Parker H. Petit, Chairman and CEO, stated, “Our dHACM allografts have been proven effective for treatment of chronic wounds, including diabetic foot ulcers. Published clinical studies clearly demonstrate that MiMedx dHACM allografts recruit adult stem cells and alter their activity in vivo and in vitro. However, before this study, it was not well understood how the effects of diabetes may impair the activity or responsiveness of these reparative stem cells. This study demonstrated that diabetic ADSCs proliferated, migrated, and altered expression of certain cytokines in response to dHACM treatment. Therefore, this is the first reported case demonstrating that diabetic ADSCs respond to novel amniotic membrane therapies, such as our dHACM treatment.

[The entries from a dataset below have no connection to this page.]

-- pv_equiv track=rewrite | github.com/outragedevs/repartee | scripts/weechat/rpe2e.py | _parse_kv_strict
-- ===== SOURCE A (Python) =====
-- def _parse_kv_strict(fields: list[str]) -> dict[str, str] | None:
--     """Parse `k=v` fields with strict duplicate rejection.
--
--     Mirrors Rust `src/e2e/handshake.rs::parse_kv` — if the same key appears
--     twice in the same handshake body we return None rather than silently
--     last-wins. An ambiguous body like `chan=#a chan=#b` could otherwise
--     let a crafted payload shift the semantic channel of a signed
--     KEYREQ/KEYRSP/REKEY after the fact.
--     """
--     out: dict[str, str] = {}
--     for p in fields:
--         if "=" in p:
--             k, v = p.split("=", 1)
--             if k in out:
--                 return None
--             out[k] = v
--     return out
-- ===== SOURCE B (Python) =====
-- def _parse_kv_strict(fields: list[str]) -> dict[str, str] | None:
--     """Sort-then-adjacent-scan duplicate detection: collect all (k, v) pairs,
--     sort the keys and reject if any two adjacent sorted keys are equal
--     (a list has a duplicate iff its sorted form has two equal neighbours),
--     then construct the dict."""
--     pairs = [tuple(p.split("=", 1)) for p in fields if "=" in p]
--     ks = sorted(k for k, _v in pairs)
--     for i in range(1, len(ks)):
--         if ks[i - 1] == ks[i]:
--             return None
--     return dict(pairs)
-- ===== Notes on version B (the rewrite author's own statement) =====
-- stated objective: alternative
-- what changed: A's single early-exiting loop with an incremental hash-membership duplicate check is replaced by a sort-based algorithm: collect all (k, v) pairs, sort the keys, detect any duplicate as two equal adjacent elements of the sorted key list, then build the dict in one construction.
import Mathlib
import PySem

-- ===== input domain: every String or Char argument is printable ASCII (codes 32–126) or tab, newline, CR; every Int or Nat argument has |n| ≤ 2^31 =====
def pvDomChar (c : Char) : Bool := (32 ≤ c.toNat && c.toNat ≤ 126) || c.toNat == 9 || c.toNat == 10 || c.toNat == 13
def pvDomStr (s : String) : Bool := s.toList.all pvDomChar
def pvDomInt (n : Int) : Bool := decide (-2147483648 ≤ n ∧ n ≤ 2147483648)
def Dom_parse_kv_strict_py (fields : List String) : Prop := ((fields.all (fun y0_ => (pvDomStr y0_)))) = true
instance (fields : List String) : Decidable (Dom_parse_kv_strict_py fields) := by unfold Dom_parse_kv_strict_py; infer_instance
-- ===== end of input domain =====

-- B replaces A's single early-exiting loop (incremental hash-membership duplicate check) by a
-- sort-based algorithm: collect all pairs, sort the keys, detect a duplicate as two equal
-- adjacent sorted keys, then build the dict once; objective: alternative (different algorithm).


-- ===== PORT A =====
-- the for-loop of A: dict `out` threaded through, early `return None` on a duplicate key
def parse_kv_strict_py_go (out : PySem.Dict String String) (fields : List String) :
    Option (PySem.Dict String String) :=
  match fields with
  | [] => some out
  | p :: rest =>
    if PySem.Str.isIn "=" p then
      match PySem.Str.splitMax? p "=" 1 with
      | some [k, v] =>
        if out.contains k then none
        else parse_kv_strict_py_go (out.insert k v) rest
      | _ => none   -- unreachable: "=" in p guarantees exactly two parts
    else parse_kv_strict_py_go out rest

def parse_kv_strict_py (fields : List String) : Option (List (String × String)) :=
  (parse_kv_strict_py_go PySem.Dict.empty fields).map PySem.Dict.items

-- ===== PORT B =====
-- tuple(p.split("=", 1)) for a field p containing "="
def pvSplitPair (p : String) : String × String :=
  match PySem.Str.splitMax? p "=" 1 with
  | some [k, v] => (k, v)
  | _ => ("", "")   -- unreachable: pvSplitPair is only applied to fields containing "="

-- the index loop 'for i in range(1, len(ks)): if ks[i-1] == ks[i]: return None' as an
-- adjacent-pair scan over the sorted key list
def pvAdjacentDup : List String → Bool
  | a :: b :: t => a == b || pvAdjacentDup (b :: t)
  | _ => false

def parse_kv_strict_py_alt (fields : List String) : Option (List (String × String)) :=
  let pairs := (fields.filter (fun p => PySem.Str.isIn "=" p)).map pvSplitPair
  let ks := PySem.List.sorted (pairs.map Prod.fst) (fun x => x) false
  if pvAdjacentDup ks then none
  else some (PySem.Dict.ofList pairs).items

-- ===== PRECONDITION & SPEC =====
def Spec_parse_kv_strict_py (fields : List String) (out : Option (List (String × String))) : Prop := out = parse_kv_strict_py_alt fields
instance (fields : List String) (out : Option (List (String × String))) : Decidable (Spec_parse_kv_strict_py fields out) := by unfold Spec_parse_kv_strict_py; infer_instance

-- ===== CLAIM (what is proved, stated in full; the proofs are below) =====
def Claim_equal_parse_kv_strict_py : Prop := ∀ (fields : List String), Dom_parse_kv_strict_py fields → Spec_parse_kv_strict_py fields (parse_kv_strict_py fields)

-- ===== LEMMAS AND PROOFS =====

-- once maxsplit has dropped to 0, splitOnMax.go emits the rest of the string as the last piece
lemma pvGoZero (sep : List Char) (fuel : Nat) (s cur : List Char) (acc : List (List Char)) :
    PySem.Chars.splitOnMax.go sep fuel 0 s cur acc = acc.reverse ++ [cur.reverse ++ s] := by
  cases fuel with
  | zero => simp [PySem.Chars.splitOnMax.go]
  | succ n =>
    cases s with
    | nil => simp [PySem.Chars.splitOnMax.go]
    | cons c rest => simp [PySem.Chars.splitOnMax.go]

-- with maxsplit = 1 and '=' present, splitOnMax.go yields exactly two pieces
lemma pvGoShape :
    ∀ (fuel : Nat) (s cur : List Char), s.length < fuel → '=' ∈ s →
      ∃ k v, PySem.Chars.splitOnMax.go ['='] fuel 1 s cur [] = [k, v] := by
  intro fuel
  induction fuel with
  | zero => intro s cur h; exact absurd h (Nat.not_lt_zero _)
  | succ n ih =>
    intro s cur hlen hmem
    cases s with
    | nil => simp at hmem
    | cons c rest =>
      by_cases hc : c = '='
      · subst hc
        refine ⟨cur.reverse, rest, ?_⟩
        simp [PySem.Chars.splitOnMax.go, List.isPrefixOf, pvGoZero]
      · have hm : '=' ∈ rest := by simpa [hc, eq_comm] using hmem
        obtain ⟨k, v, hkv⟩ := ih rest (c :: cur) (by simpa using Nat.lt_of_succ_lt_succ hlen) hm
        refine ⟨k, v, ?_⟩
        rw [show PySem.Chars.splitOnMax.go ['='] (n+1) 1 (c :: rest) cur [] =
              PySem.Chars.splitOnMax.go ['='] n 1 rest (c :: cur) [] from by
          simp [PySem.Chars.splitOnMax.go, List.isPrefixOf, Ne.symm hc]]
        exact hkv

-- p.split("=", 1) has exactly two parts when "=" in p
lemma pvSplitShape (p : String) (hp : PySem.Str.isIn "=" p = true) :
    ∃ k v, PySem.Str.splitMax? p "=" 1 = some [k, v] := by
  have hmem : '=' ∈ p.toList := by
    have h := (PySem.Str.isIn_iff_infix "=" p).mp hp
    exact (List.singleton_infix_iff _ _).mp (by simpa using h)
  obtain ⟨k, v, hkv⟩ := pvGoShape (p.toList.length + 1) p.toList [] (Nat.lt_succ_self _) hmem
  have hchars : PySem.Chars.splitMax? p.toList ['='] 1 = some [k, v] := by
    simp only [PySem.Chars.splitMax?, PySem.Chars.splitOnMax]
    rw [if_neg (by decide), if_neg (by decide)]
    exact congrArg some hkv
  refine ⟨String.ofList k, String.ofList v, ?_⟩
  have hstr : ("=" : String).toList = ['='] := by decide
  simp only [PySem.Str.splitMax?, hstr, hchars, Option.map_some, List.map_cons, List.map_nil]

-- the adjacent-pair scan returns false exactly on adjacent-distinct lists
lemma pvAdjDup_false_iff_chain (l : List String) :
    pvAdjacentDup l = false ↔ l.IsChain (· ≠ ·) := by
  induction l with
  | nil => simp [pvAdjacentDup]
  | cons a t ih =>
    cases t with
    | nil => simp [pvAdjacentDup]
    | cons b t' =>
      rw [List.isChain_cons_cons]
      simp only [pvAdjacentDup, Bool.or_eq_false_iff, beq_eq_false_iff_ne]
      exact (and_congr Iff.rfl ih)

-- a ≤-ordered list with distinct neighbours has no duplicates (and conversely)
lemma pvSortedChainNodup (l : List String) (hs : l.Pairwise (· ≤ ·)) :
    l.IsChain (· ≠ ·) ↔ l.Nodup := by
  constructor
  · intro hc
    have hlt : l.Pairwise (· < ·) := by
      induction l with
      | nil => exact List.Pairwise.nil
      | cons a t ih =>
        rcases List.pairwise_cons.mp hs with ⟨hale, ht⟩
        rcases List.isChain_cons.mp hc with ⟨hne, hct⟩
        refine List.pairwise_cons.mpr ⟨?_, ih ht hct⟩
        cases t with
        | nil => intro x hx; simp at hx
        | cons b t' =>
          intro x hx
          have hab : a < b := lt_of_le_of_ne (hale b (List.mem_cons_self ..))
            (hne b rfl)
          rcases List.mem_cons.mp hx with hxb | hxt'
          · exact hxb ▸ hab
          · have hbx : b ≤ x := (List.pairwise_cons.mp ht).1 x hxt'
            exact lt_of_lt_of_le hab hbx
    exact hlt.imp ne_of_lt
  · intro hnd
    exact List.Pairwise.isChain hnd

-- A's loop characterised: starting from a dict d with distinct keys, it returns the extension of
-- d by exactly the pairs list when all keys stay distinct, and None otherwise
lemma pvGoChar (fields : List String) :
    ∀ (d : PySem.Dict String String), d.keys.Nodup →
      (parse_kv_strict_py_go d fields).map PySem.Dict.items =
        if (d.keys ++ ((fields.filter (fun p => PySem.Str.isIn "=" p)).map pvSplitPair).map Prod.fst).Nodup
        then some (d.items ++ (fields.filter (fun p => PySem.Str.isIn "=" p)).map pvSplitPair)
        else none := by
  induction fields with
  | nil => intro d hd; simp [parse_kv_strict_py_go, hd]
  | cons p rest ih =>
    intro d hd
    by_cases hp : PySem.Str.isIn "=" p = true
    · obtain ⟨k, v, hkv⟩ := pvSplitShape p hp
      have hp' : PySem.Chars.isIn ['='] p.toList = true := by
        simpa using hp
      have hpair : pvSplitPair p = (k, v) := by simp [pvSplitPair, hkv]
      rw [show parse_kv_strict_py_go d (p :: rest) =
            (if d.contains k then none else parse_kv_strict_py_go (d.insert k v) rest) from by
        simp [parse_kv_strict_py_go, hp', hkv]]
      rw [List.filter_cons_of_pos (by simpa using hp)]
      simp only [List.map_cons, hpair]
      by_cases hk : d.contains k = true
      · have hkmem : k ∈ d.keys := (PySem.Dict.contains_iff_mem_keys d k).mp hk
        rw [if_pos hk, if_neg]
        · simp
        · intro hnd
          rcases (List.nodup_append.mp hnd) with ⟨-, -, hdisj⟩
          exact hdisj k hkmem k (List.mem_cons_self ..) rfl
      · have hkf : d.contains k = false := by simpa using hk
        rw [if_neg (by simp [hkf])]
        rw [ih (d.insert k v) (PySem.Dict.nodup_keys_insert d k v hd)]
        rw [PySem.Dict.keys_insert_of_not_contains d v hkf,
            PySem.Dict.items_insert_of_not_contains d v hkf]
        simp [List.append_assoc]
    · have hpf : PySem.Chars.isIn ['='] p.toList = false := by
        simpa using hp
      rw [show parse_kv_strict_py_go d (p :: rest) = parse_kv_strict_py_go d rest from by
        simp [parse_kv_strict_py_go, hpf]]
      rw [List.filter_cons_of_neg (by simp [hpf])]
      exact ih d hd

-- ===== VERDICT (by name: the statement is the Claim_ definition above) =====
theorem parse_kv_strict_py_spec : Claim_equal_parse_kv_strict_py := by
  intro fields _dom
  unfold Spec_parse_kv_strict_py parse_kv_strict_py parse_kv_strict_py_alt
  rw [pvGoChar fields PySem.Dict.empty (by simp)]
  set pairs := (fields.filter (fun p => PySem.Str.isIn "=" p)).map pvSplitPair with hpairs
  have hkeys : (PySem.Dict.empty : PySem.Dict String String).keys = [] := rfl
  have hitems0 : (PySem.Dict.empty : PySem.Dict String String).items = [] := rfl
  rw [hkeys, hitems0, List.nil_append, List.nil_append]
  set ks := PySem.List.sorted (pairs.map Prod.fst) (fun x => x) false with hks
  have hperm : ks.Perm (pairs.map Prod.fst) := PySem.List.sorted_perm ..
  have hord : ks.Pairwise (· ≤ ·) := PySem.List.sorted_pairwise ..
  have hiff : pvAdjacentDup ks = false ↔ (pairs.map Prod.fst).Nodup := by
    rw [pvAdjDup_false_iff_chain, pvSortedChainNodup ks hord]
    exact hperm.nodup_iff
  by_cases hnd : (pairs.map Prod.fst).Nodup
  · rw [if_pos hnd, if_neg (by rw [hiff.mpr hnd]; simp)]
    have hitems : (PySem.Dict.ofList pairs).items = pairs := by
      have h := PySem.Dict.items_foldl_insert_fresh pairs Prod.fst Prod.snd
        (PySem.Dict.empty : PySem.Dict String String) (by simp) hnd
      simpa [PySem.Dict.ofList, PySem.Dict.update] using h
    rw [hitems]
  · rw [if_neg hnd, if_pos]
    cases hdup : pvAdjacentDup ks with
    | false => exact absurd (hiff.mp hdup) hnd
    | true => rfl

Bill Taylor, President and COO, commented, “This study also indicated that Type II diabetic ADSCs respond to dHACM by contributing angiogenic factors that stimulate tissue vascularization.  The study findings signify that initial upregulation of certain immunomodulatory factors through treatment with dHACM may be necessary for resetting the cascade of normal healing in a chronic wound.  Of great significance from the study findings is the fact that despite their diabetic origin, ADSCs in diabetic patients may respond to dHACM to accelerate diabetic wound healing.”

About MiMedx

MiMedx® is an integrated developer, processor and marketer of patent protected regenerative biomaterial products and bioimplants processed from human amniotic membrane. “Innovations in Regenerative Biomaterials” is the framework behind our mission to give physicians products and tissues to help the body heal itself.  Our biomaterial platform technologies are AmnioFix®, EpiFix® and CollaFix™.  AmnioFix® and EpiFix® are our tissue technologies processed from human amniotic membrane derived from donated placentas. Through our donor program, a mother delivering via full-term Caesarean section birth can elect in advance of delivery to donate the placenta in lieu of having it discarded as medical waste. We process the human amniotic membrane utilizing our proprietary PURION® Process, to produce a safe and effective implant. MiMedx is the leading supplier of amniotic tissue, having supplied over 450,000 allografts to date for application in the Wound Care, Surgical, Orthopedic, Spine, Sports Medicine, Ophthalmic and Dental sectors of healthcare. CollaFix™, our next technology platform we plan to commercialize, is our collagen fiber technology, developed with our patented cross-linking polymers, designed to mimic the natural composition, structure and mechanical properties of musculoskeletal tissues in order to augment their repair.  CollaFix™ is the only biological, biodegradable, biomimetic technology that matches human tendon in strength and stiffness.